On October 9, 2018, it was announced that the first formal episode of the series was scheduled to premiere on October 14, 2018, and that Robert De Niro and Taraji P. Henson would serve as guests. Subsequent guests were expected to include Kim Kardashian, Robert F. Kennedy Jr., RuPaul, Kerry Washington, Cecile Richards, Jeff Bridges, Sarah Jessica Parker, Chris Christie, Mike Myers, Regina King, Gloria Allred, Ricky Gervais, and Erna Solberg.

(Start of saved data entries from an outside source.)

-- pv_equiv track=rewrite | github.com/yu1745/esp-rpc | generator/ts_emitter.py | _extract_custom_type_names
-- ===== SOURCE A (Python) =====
-- def _extract_custom_type_names(type_str: str) -> set[str]:
--     """从类型字符串中提取自定义类型名（用于按需导入）"""
--     builtin = {'int', 'int32', 'int64', 'uint32', 'uint64', 'bool', 'float', 'double', 'string'}
--     t = type_str.strip()
--     if t in builtin:
--         return set()
--     if t.startswith('OPTIONAL('):
--         return _extract_custom_type_names(t[9:-1])
--     if t.startswith('LIST('):
--         return _extract_custom_type_names(t[5:-1])
--     if t.startswith('REQUIRED('):
--         return _extract_custom_type_names(t[9:-1])
--     return {t}
-- ===== SOURCE B (Python) =====
-- def _extract_custom_type_names(type_str: str) -> set[str]:
--     """Iterative peeling loop with a wrapper-prefix table instead of tail recursion."""
--     builtin = frozenset({'int', 'int32', 'int64', 'uint32', 'uint64',
--                          'bool', 'float', 'double', 'string'})
--     wrappers = {'OPTIONAL(': 9, 'LIST(': 5, 'REQUIRED(': 9}
--     t = type_str.strip()
--     while True:
--         if t in builtin:
--             return set()
--         for prefix, n in wrappers.items():
--             if t.startswith(prefix):
--                 t = t[n:-1].strip()
--                 break
--         else:
--             return {t}
-- ===== Notes on version B (the rewrite author's own statement) =====
-- stated objective: alternative
-- what changed: Replaces A's tail recursion with an if-chain over three prefixes by an iterative while-loop that peels the innermost wrapper each round using a prefix->slice-length table looked up by first match.
import Mathlib
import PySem

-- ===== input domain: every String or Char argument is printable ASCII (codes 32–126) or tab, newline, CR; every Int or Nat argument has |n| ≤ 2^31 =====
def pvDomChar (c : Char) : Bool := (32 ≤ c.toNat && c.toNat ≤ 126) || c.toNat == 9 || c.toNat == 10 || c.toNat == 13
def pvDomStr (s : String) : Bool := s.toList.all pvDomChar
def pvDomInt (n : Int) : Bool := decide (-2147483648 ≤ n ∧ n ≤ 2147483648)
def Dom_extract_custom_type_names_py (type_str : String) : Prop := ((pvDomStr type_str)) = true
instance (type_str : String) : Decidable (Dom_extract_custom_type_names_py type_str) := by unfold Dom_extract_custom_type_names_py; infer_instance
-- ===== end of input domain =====

-- B replaces A's tail recursion (an if-chain over three wrapper prefixes) by an iterative
-- peeling loop driven by a prefix -> slice-length table; same values, similar cost.

-- the builtin set literal and the three wrapper prefixes (shared string constants)
def pvBuiltinA : List (List Char) :=
  ["int".toList, "int32".toList, "int64".toList, "uint32".toList, "uint64".toList,
   "bool".toList, "float".toList, "double".toList, "string".toList]
def pvOpt : List Char := "OPTIONAL(".toList
def pvList : List Char := "LIST(".toList
def pvReq : List Char := "REQUIRED(".toList

-- slicing t[n:-1] of a nonempty t shrinks; stripping never grows (termination of both ports)
theorem pvSliceLt (t : List Char) (n : Int) (h : 0 < t.length) :
    (PySem.List.slice t (some n) (some (-1))).length < t.length := by
  rw [PySem.List.length_slice, PySem.List.clampIdx_neg_one]
  omega

theorem pvStripLe (s : List Char) : (PySem.Chars.strip s).length ≤ s.length := by
  simp only [PySem.Chars.strip, PySem.Chars.rstrip, PySem.Chars.lstrip, List.length_reverse]
  calc (List.dropWhile PySem.Chars.isspace (List.dropWhile PySem.Chars.isspace s).reverse).length
      ≤ (List.dropWhile PySem.Chars.isspace s).reverse.length := List.length_dropWhile_le _ _
    _ ≤ s.length := by simpa using List.length_dropWhile_le PySem.Chars.isspace s

-- ===== PORT A =====
-- recursive body of A on the code points
def pvGoA (s : List Char) : List String :=
  let t := PySem.Chars.strip s
  if pvBuiltinA.contains t then []
  else if h1 : PySem.Chars.startswith t pvOpt then
    pvGoA (PySem.Chars.slice t (some 9) (some (-1)))
  else if h2 : PySem.Chars.startswith t pvList then
    pvGoA (PySem.Chars.slice t (some 5) (some (-1)))
  else if h3 : PySem.Chars.startswith t pvReq then
    pvGoA (PySem.Chars.slice t (some 9) (some (-1)))
  else [String.ofList t]
termination_by s.length
decreasing_by
  all_goals
    simp only [PySem.Chars.slice_eq_listSlice]
  · have hp := (PySem.Chars.startswith_iff _ _).mp h1
    have hlen : 0 < t.length := by
      have := hp.length_le; simp [pvOpt] at this; omega
    exact lt_of_lt_of_le (pvSliceLt _ _ hlen) (pvStripLe s)
  · have hp := (PySem.Chars.startswith_iff _ _).mp h2
    have hlen : 0 < t.length := by
      have := hp.length_le; simp [pvList] at this; omega
    exact lt_of_lt_of_le (pvSliceLt _ _ hlen) (pvStripLe s)
  · have hp := (PySem.Chars.startswith_iff _ _).mp h3
    have hlen : 0 < t.length := by
      have := hp.length_le; simp [pvReq] at this; omega
    exact lt_of_lt_of_le (pvSliceLt _ _ hlen) (pvStripLe s)

def extract_custom_type_names_py (type_str : String) : List String :=
  pvGoA type_str.toList

-- ===== PORT B =====
-- B's wrapper table: prefix -> number of characters to cut before the trailing ')'
def pvWrappersB : List (List Char × Int) := [(pvOpt, 9), (pvList, 5), (pvReq, 9)]

-- B's while-loop, state = the current (already stripped) string t
def pvGoB (t : List Char) : List String :=
  if pvBuiltinA.contains t then []
  else
    match h : pvWrappersB.find? (fun pn => PySem.Chars.startswith t pn.1) with
    | some pn => pvGoB (PySem.Chars.strip (PySem.Chars.slice t (some pn.2) (some (-1))))
    | none => [String.ofList t]
termination_by t.length
decreasing_by
  have hsw := List.find?_some h
  have hmem := List.mem_of_find?_eq_some h
  have hp := (PySem.Chars.startswith_iff _ _).mp hsw
  have hlen : 0 < t.length := by
    have hne : pn.1 ≠ [] := by
      fin_cases hmem <;> simp [pvOpt, pvList, pvReq]
    have := hp.length_le
    cases hpn : pn.1 with
    | nil => exact absurd hpn hne
    | cons a l => rw [hpn] at this; simp at this; omega
  calc (PySem.Chars.strip (PySem.Chars.slice t (some pn.2) (some (-1)))).length
      ≤ (PySem.Chars.slice t (some pn.2) (some (-1))).length := pvStripLe _
    _ < t.length := by
        simp only [PySem.Chars.slice_eq_listSlice]; exact pvSliceLt _ _ hlen

def extract_custom_type_names_py_alt (type_str : String) : List String :=
  pvGoB (PySem.Chars.strip type_str.toList)

-- ===== PRECONDITION & SPEC =====
def Spec_extract_custom_type_names_py (type_str : String) (out : List String) : Prop := out = extract_custom_type_names_py_alt type_str
instance (type_str : String) (out : List String) : Decidable (Spec_extract_custom_type_names_py type_str out) := by unfold Spec_extract_custom_type_names_py; infer_instance

-- ===== CLAIM (what is proved, stated in full; the proofs are below) =====
def Claim_equal_extract_custom_type_names_py : Prop := ∀ (type_str : String), Dom_extract_custom_type_names_py type_str → Spec_extract_custom_type_names_py type_str (extract_custom_type_names_py type_str)

-- ===== LEMMAS AND PROOFS =====
theorem pvWrappersB_eq : pvWrappersB = (pvOpt, (9:Int)) :: (pvList, 5) :: (pvReq, 9) :: [] := rfl

theorem pvGoA_eq_goB_strip : ∀ (n : Nat) (s : List Char), s.length ≤ n →
    pvGoA s = pvGoB (PySem.Chars.strip s) := by
  intro n
  induction n with
  | zero =>
    intro s hs
    have hnil : s = [] := List.eq_nil_of_length_eq_zero (by omega)
    subst hnil
    rw [pvGoA, pvGoB]
    have hf : pvWrappersB.find?
        (fun pn => PySem.Chars.startswith (PySem.Chars.strip []) pn.1) = none := by decide
    have hb : ¬ (pvBuiltinA.contains (PySem.Chars.strip []) = true) := by decide
    rw [if_neg hb, if_neg hb, dif_neg (show ¬ (PySem.Chars.startswith (PySem.Chars.strip []) pvOpt = true) by decide),
        dif_neg (show ¬ (PySem.Chars.startswith (PySem.Chars.strip []) pvList = true) by decide),
        dif_neg (show ¬ (PySem.Chars.startswith (PySem.Chars.strip []) pvReq = true) by decide)]
    split
    next pn hfind => rw [hf] at hfind; exact absurd hfind (by simp)
    next => rfl
  | succ n ih =>
    intro s hs
    rw [pvGoA, pvGoB]
    have hstriple := pvStripLe s
    by_cases hb : pvBuiltinA.contains (PySem.Chars.strip s) = true
    · rw [if_pos hb, if_pos hb]
    · rw [if_neg hb, if_neg hb]
      by_cases h1 : PySem.Chars.startswith (PySem.Chars.strip s) pvOpt = true
      · have hf : pvWrappersB.find?
            (fun pn => PySem.Chars.startswith (PySem.Chars.strip s) pn.1)
            = some (pvOpt, 9) := by
          rw [pvWrappersB_eq, List.find?_cons_of_pos (by simpa using h1)]
        have hlen : 0 < (PySem.Chars.strip s).length := by
          have := ((PySem.Chars.startswith_iff _ _).mp h1).length_le
          simp [pvOpt] at this; omega
        rw [dif_pos h1]
        split
        next pn hfind =>
          rw [hf] at hfind
          injection hfind with h
          subst h
          apply ih
          have := pvSliceLt (PySem.Chars.strip s) 9 hlen
          simp only [PySem.Chars.slice_eq_listSlice]
          omega
        next hfind => rw [hf] at hfind; exact absurd hfind (by simp)
      · by_cases h2 : PySem.Chars.startswith (PySem.Chars.strip s) pvList = true
        · have hf : pvWrappersB.find?
              (fun pn => PySem.Chars.startswith (PySem.Chars.strip s) pn.1)
              = some (pvList, 5) := by
            rw [pvWrappersB_eq, List.find?_cons_of_neg (by simpa using h1),
                List.find?_cons_of_pos (by simpa using h2)]
          have hlen : 0 < (PySem.Chars.strip s).length := by
            have := ((PySem.Chars.startswith_iff _ _).mp h2).length_le
            simp [pvList] at this; omega
          rw [dif_neg h1, dif_pos h2]
          split
          next pn hfind =>
            rw [hf] at hfind
            injection hfind with h
            subst h
            apply ih
            have := pvSliceLt (PySem.Chars.strip s) 5 hlen
            simp only [PySem.Chars.slice_eq_listSlice]
            omega
          next hfind => rw [hf] at hfind; exact absurd hfind (by simp)
        · by_cases h3 : PySem.Chars.startswith (PySem.Chars.strip s) pvReq = true
          · have hf : pvWrappersB.find?
                (fun pn => PySem.Chars.startswith (PySem.Chars.strip s) pn.1)
                = some (pvReq, 9) := by
              rw [pvWrappersB_eq, List.find?_cons_of_neg (by simpa using h1),
                  List.find?_cons_of_neg (by simpa using h2),
                  List.find?_cons_of_pos (by simpa using h3)]
            have hlen : 0 < (PySem.Chars.strip s).length := by
              have := ((PySem.Chars.startswith_iff _ _).mp h3).length_le
              simp [pvReq] at this; omega
            rw [dif_neg h1, dif_neg h2, dif_pos h3]
            split
            next pn hfind =>
              rw [hf] at hfind
              injection hfind with h
              subst h
              apply ih
              have := pvSliceLt (PySem.Chars.strip s) 9 hlen
              simp only [PySem.Chars.slice_eq_listSlice]
              omega
            next hfind => rw [hf] at hfind; exact absurd hfind (by simp)
          · have hf : pvWrappersB.find?
                (fun pn => PySem.Chars.startswith (PySem.Chars.strip s) pn.1)
                = none := by
              rw [pvWrappersB_eq, List.find?_cons_of_neg (by simpa using h1),
                  List.find?_cons_of_neg (by simpa using h2),
                  List.find?_cons_of_neg (by simpa using h3), List.find?_nil]
            rw [dif_neg h1, dif_neg h2, dif_neg h3]
            split
            next pn hfind => rw [hf] at hfind; exact absurd hfind (by simp)
            next hfind => rfl

-- ===== VERDICT (by name: the statement is the Claim_ definition above) =====
theorem extract_custom_type_names_py_spec : Claim_equal_extract_custom_type_names_py := by
  intro type_str _
  unfold Spec_extract_custom_type_names_py extract_custom_type_names_py extract_custom_type_names_py_alt
  exact pvGoA_eq_goB_strip type_str.toList.length type_str.toList le_rfl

On November 6, 2018, it was announced that ABC was moving the series from Sunday nights at 10 PM to a new time slot on Saturdays at 10 PM. The show was expected to return in its new time slot on December 8, 2018.

On January 4, 2019, it was reported that ABC was pulling the show from its schedule and replacing it with reruns of other shows beginning the following night. The remaining two episodes of the series never aired.

==Episodes==
===Pilot===

| Title | Featured guest(s) | Original release date | U.S. viewers (millions) |
|---|---|---|---|
| "Sundays with Alec Baldwin" | Jerry Seinfeld & Kate McKinnon | March 4, 2018 | 3.645 |

===Season 1 (2018–19)===

| No. | Featured guest(s) | Original release date | U.S. viewers (millions) |
|---|---|---|---|
| 1 | "Robert De Niro & Taraji P. Henson" | October 14, 2018 | 2.073 |
| 2 | "Kim Kardashian West" | October 21, 2018 | 1.958 |
| 3 | "Ricky Gervais & Jeff Bridges" | October 28, 2018 | 1.495 |
| 4 | "Mike Myers & Cecile Richards" | November 4, 2018 | 1.469 |
| 5 | "Sarah Jessica Parker" | December 8, 2018 | 1.053 |
| 6 | "Kerry Washington & Robert F. Kennedy Jr." | December 15, 2018 | 0.973 |
| 7 | "RuPaul & Erna Solberg" | December 22, 2018 | 1.017 |
| 8 | "Regina King & Gloria Allred" | December 29, 2018 | 0.852 |
| 9 | "Jerry Seinfeld (O: January 5, 2019)" | N/A | N/A |
| 10 | "Chris Christie & Ana Navarro" | N/A | N/A |

==Reception==
The series has been met with a negative response from critics upon its premiere. On the review aggregation website Rotten Tomatoes, the series holds a 0% approval rating, with an average rating of 3.72 out of 10 based on 7 reviews.

Upon airing, the pilot episode was met with a mixed response from critics. Metacritic, which uses a weighted average, assigned Sundays with Alec Baldwin a score of 47 out of 100 based on five critics, indicating "mixed or average reviews".

In a positive review, Verne Gay of Newsday offered the pilot praise giving it two and a half stars out of four, commenting on its potential, saying, "Baldwin is the sort of star—either actor, talk show host, POTUS, whatever—who elicits passion. Some people love him, others not so much. There's no middle ground and never has been, and into this no man's land he steps, along with future guests. Nobody's neutral about him, and their neutrality will be tested as much as his. The show's potential will rise or fall in those edgy encounters when they come, and they certainly should. That passion could ultimately be Sundays chief asset."

In a more negative critique, Kelly Lawler of USA Today said of the pilot, "Baldwin, who had a short-lived talk show on MSNBC in 2013, is a decent interviewer, but the talk never gets too deep or reveals new insights about his subjects" and that he "tries his level best, but the show is too slight to really click. It just might not be his Sunday."